Para el autor, es la insistente pasión de Callejas por la escritura lo que sostiene su propio interés en seguir escribiendo el libro, lo mismo que para el lector su lectura. Y es que, como queda claro a continuación, esos talleres literarios en la Vía Naranja constituyen lo que podría llamarse, a falta de mejor título, la literatura realmente existente de la dictadura. Tal es el principal hallazgo del libro. De acuerdo a esto, el imaginario de la época no estaría en las intervenciones urbanas de la Escena de Avanzada ni en los cenáculos marginales que peregrinaban a Isla Negra cada año para saludar en la casa de Neruda al poeta del pueblo. Para saber qué era la literatura durante los años de la DINA, hay que subir el cerro de Lo Curro y escuchar las “letras torcidas” de Mariana Callejas. Estaba allí, en los relatos que ella leía, capturando la atención y el halago de los asistentes al taller como una serpiente de cuello levantado sobre sus huéspedes. Mariana leía su deseo de ser escritora, pero también leía la posición de privilegio que ocupaba cuando el silencio reinaba: su musa inspiradora era la DINA, las operaciones secretas su cocinería, el Servicio a la Causa la metaliteratura inyectada en sus relatos. Todo se encontraba allí, transformado en otra cosa: el vértigo de esperar entre las sombras de la medianoche que Prats estacionara frente a la reja de la calle Malabia, o qué Letelier acelerara su auto en la rotonda de Sheridan Circle. Eran asesinatos reales camuflados de ficción, con otros nombres y otras víctimas que caían abrazando un ideal que ella desmentía con trazo firme y decidido: “—Se acabó. Se acabó todo –se lamenta el Comandante Pepe–. ¿Qué querían? ¿Guerra civil? No. Aquí ganaron los milicos cuando decidieron entrar en el baile. Nos vamos a la Argentina”, escribe Callejas en su cuento “Las nieves de septiembre”, donde un comandante guerrillero al frente de un puñado de valientes va al muere, mientras los soldados les pisan los talones en la mejor tradición gauchesca.
La indagación de Peña reproduce y selecciona párrafos y fragmentos de esta literatura con ojo de buen cubero, sabiendo o sospechando que detrás del talento narrativo se esconde una tifa rompe filas con la cual acceder a los protagonistas innombrables del periodo: terroristas cubanos de extrema derecha, fascistas italianos, espías chilenos, lumpen militar asignado al Servicio, acciones de asesinatos masivos como la Operación Cóndor y pruebas químicas con gas sarín para reventar a las víctimas. Paradójicamente, los fragmentos mejor logrados de esa metonimia del espanto que practica Callejas son aquellos donde se revela una cierta humanidad escondida donde ya no parece haberla, como en el cuento “Ya no seré feliz”, donde un empresario que ha sido secuestrado por guerrilleros decide a último momento no denunciar a su captora, una vez que es rescatado por las fuerzas del Servicio.

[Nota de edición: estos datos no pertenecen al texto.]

-- pv_equiv track=rewrite | github.com/ioannisCC/genetic-algorithm-graph-coloring | assignment.py | smallest_power_of_2
-- ===== SOURCE A (Python) =====
-- def smallest_power_of_2(n):
--
--     if n <= 0:
--         return None  # only positive numbers are considered
--     power = 1
--     exponent = 0
--     while power < n:
--         power *= 2
--         exponent += 1
--     return power, exponent
-- ===== SOURCE B (Python) =====
-- def smallest_power_of_2(n):
--     if n <= 0:
--         return None  # only positive numbers are considered
--     exponent = (n - 1).bit_length()
--     return 1 << exponent, exponent
-- ===== Notes on version B (the rewrite author's own statement) =====
-- stated objective: simpler
-- what changed: Replaces the doubling while-loop with a closed-form computation: the exponent via bit_length of the predecessor and the power via a single shift.
import Mathlib
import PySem

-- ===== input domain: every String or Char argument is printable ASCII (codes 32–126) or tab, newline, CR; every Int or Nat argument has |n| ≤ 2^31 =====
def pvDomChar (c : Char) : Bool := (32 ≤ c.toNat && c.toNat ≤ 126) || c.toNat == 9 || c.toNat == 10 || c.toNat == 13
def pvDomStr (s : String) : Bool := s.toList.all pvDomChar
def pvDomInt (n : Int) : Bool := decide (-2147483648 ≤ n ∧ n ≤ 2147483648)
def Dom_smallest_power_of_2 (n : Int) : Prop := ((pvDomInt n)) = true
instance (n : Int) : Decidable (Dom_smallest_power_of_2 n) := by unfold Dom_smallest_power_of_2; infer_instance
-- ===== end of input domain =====

-- B replaces A's doubling while-loop by the closed form exponent = (n-1).bit_length(), power = 1 << exponent (simpler, no iteration).


-- ===== PORT A =====
-- the while-loop of A: while power < n: power *= 2; exponent += 1
-- (the hypothesis 0 < power only justifies termination; A always enters with power = 1)
def spLoop (n power exponent : Int) (hp : 0 < power) : Int × Int :=
  if power < n then spLoop n (power * 2) (exponent + 1) (by omega) else (power, exponent)
termination_by (n - power).toNat
decreasing_by omega

def smallest_power_of_2 (n : Int) : Option (Int × Int) :=
  if n ≤ 0 then none
  else some (spLoop n 1 0 (by omega))

-- ===== PORT B =====
def smallest_power_of_2_alt (n : Int) : Option (Int × Int) :=
  if n ≤ 0 then none
  else
    let exponent := PySem.Int.bitLength (n - 1)
    some (1 <<< exponent, (exponent : Int))

-- ===== CLAIM (what is proved, stated in full; the proofs are below) =====
def Spec_smallest_power_of_2 (n : Int) (out : Option (Int × Int)) : Prop := out = smallest_power_of_2_alt n
instance (n : Int) (out : Option (Int × Int)) : Decidable (Spec_smallest_power_of_2 n out) := by unfold Spec_smallest_power_of_2; infer_instance

def Claim_equal_smallest_power_of_2 : Prop := ∀ (n : Int), Dom_smallest_power_of_2 n → Spec_smallest_power_of_2 n (smallest_power_of_2 n)

-- ===== LEMMAS AND PROOFS =====

-- the loop, entered at power = 2^k with k ≤ e := bitLength (n-1), returns (2^e, e)
lemma spLoop_pow (n : Int) (hn : 0 < n) (k : Nat) (hk : k ≤ PySem.Int.bitLength (n - 1)) :
    spLoop n ((2 : Int) ^ k) (k : Int) (by positivity) =
      ((2 : Int) ^ PySem.Int.bitLength (n - 1), (PySem.Int.bitLength (n - 1) : Int)) := by
  set e := PySem.Int.bitLength (n - 1) with he
  have hub : n ≤ (2 : Int) ^ e := by
    have h := PySem.Int.lt_two_pow_bitLength (n - 1)
    rw [← he] at h
    have h1 : ((n - 1).natAbs : Int) < (((2 : Nat) ^ e : Nat) : Int) := by exact_mod_cast h
    rw [Int.natAbs_of_nonneg (by omega)] at h1
    push_cast at h1
    omega
  induction hgap : e - k generalizing k with
  | zero =>
    have hke : k = e := by omega
    subst hke
    rw [spLoop]
    simp [not_lt.mpr hub]
  | succ m ih =>
    have hklt : k < e := by omega
    have hlb : (2 : Int) ^ (e - 1) ≤ n - 1 := by
      have hne : n - 1 ≠ 0 := by
        intro h0
        have : e = 0 := by rw [he, h0]; exact PySem.Int.bitLength_zero
        omega
      have h := PySem.Int.two_pow_bitLength_le (n - 1) hne
      rw [← he] at h
      have h1 : (((2 : Nat) ^ (e - 1) : Nat) : Int) ≤ ((n - 1).natAbs : Int) := by exact_mod_cast h
      rw [Int.natAbs_of_nonneg (by omega)] at h1
      push_cast at h1
      omega
    have hkn : (2 : Int) ^ k < n := by
      have hmono : (2 : Int) ^ k ≤ (2 : Int) ^ (e - 1) :=
        pow_le_pow_right₀ (by norm_num) (by omega)
      omega
    rw [spLoop]
    simp only [if_pos hkn]
    have heq : spLoop n ((2 : Int) ^ k * 2) ((k : Int) + 1) (by positivity) =
        spLoop n ((2 : Int) ^ (k + 1)) (((k + 1 : Nat) : Int)) (by positivity) := by
      congr 1
    rw [heq]
    exact ih (k + 1) (by omega) (by omega)

-- ===== VERDICT (by name: the statement is the Claim_ definition above) =====
theorem smallest_power_of_2_spec : Claim_equal_smallest_power_of_2 := by
  intro n _
  unfold Spec_smallest_power_of_2 smallest_power_of_2 smallest_power_of_2_alt
  by_cases h : n ≤ 0
  · simp [h]
  · have hn : 0 < n := by omega
    simp only [if_neg h]
    have := spLoop_pow n hn 0 (Nat.zero_le _)
    simp only [pow_zero, Nat.cast_zero] at this
    rw [this]
    simp [Int.shiftLeft_eq]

La lógica dictaba que el derrumbe de Callejas como socialité de la literatura chilena debía llegar con la caída de Townley en manos de la justicia norteamericana y el fin de la DINA como musa de la impunidad. Pretender algo distinto, como quiso ella en 1988 cuando escribió una carta al embajador de Estados Unidos en Chile, Harry Barnes, solicitando una visa de entrada al país donde se había cometido el primer atentado terrorista de envergadura por parte de un servicio de inteligencia extranjero, era sencillamente no entender nada sobre su rol tanto en la DINA como en los salones literarios de la dictadura chilena. “Siento que mi futuro como escritora ha llegado a su fin en Chile por razones políticas, pero mientras estuve en Estados Unidos exploré en el campo de la literatura y sentí que tengo un futuro como escritora en ese país, donde hay libertad para escribir sobre cualquier tema”, alegaba ella en su carta de petición al embajador Barnes.
Para Callejas, ser escritora era escribir bien. Todavía hay gente que piensa lo mismo. Y hay cada vez más mercado dispuesto a abrazar esa premisa. Es lo que hace tan vívido y actual el perfil de Peña sobre Callejas. “Vivo con una maleta, en una casa sin muebles (los vendí). Quemé mis naves en diciembre. Por favor, ayúdeme” termina diciendo ella en su carta. Quería reinventarse como escritora, y apenas comprendía que su literatura de agente de la DINA ya la había creado a ella.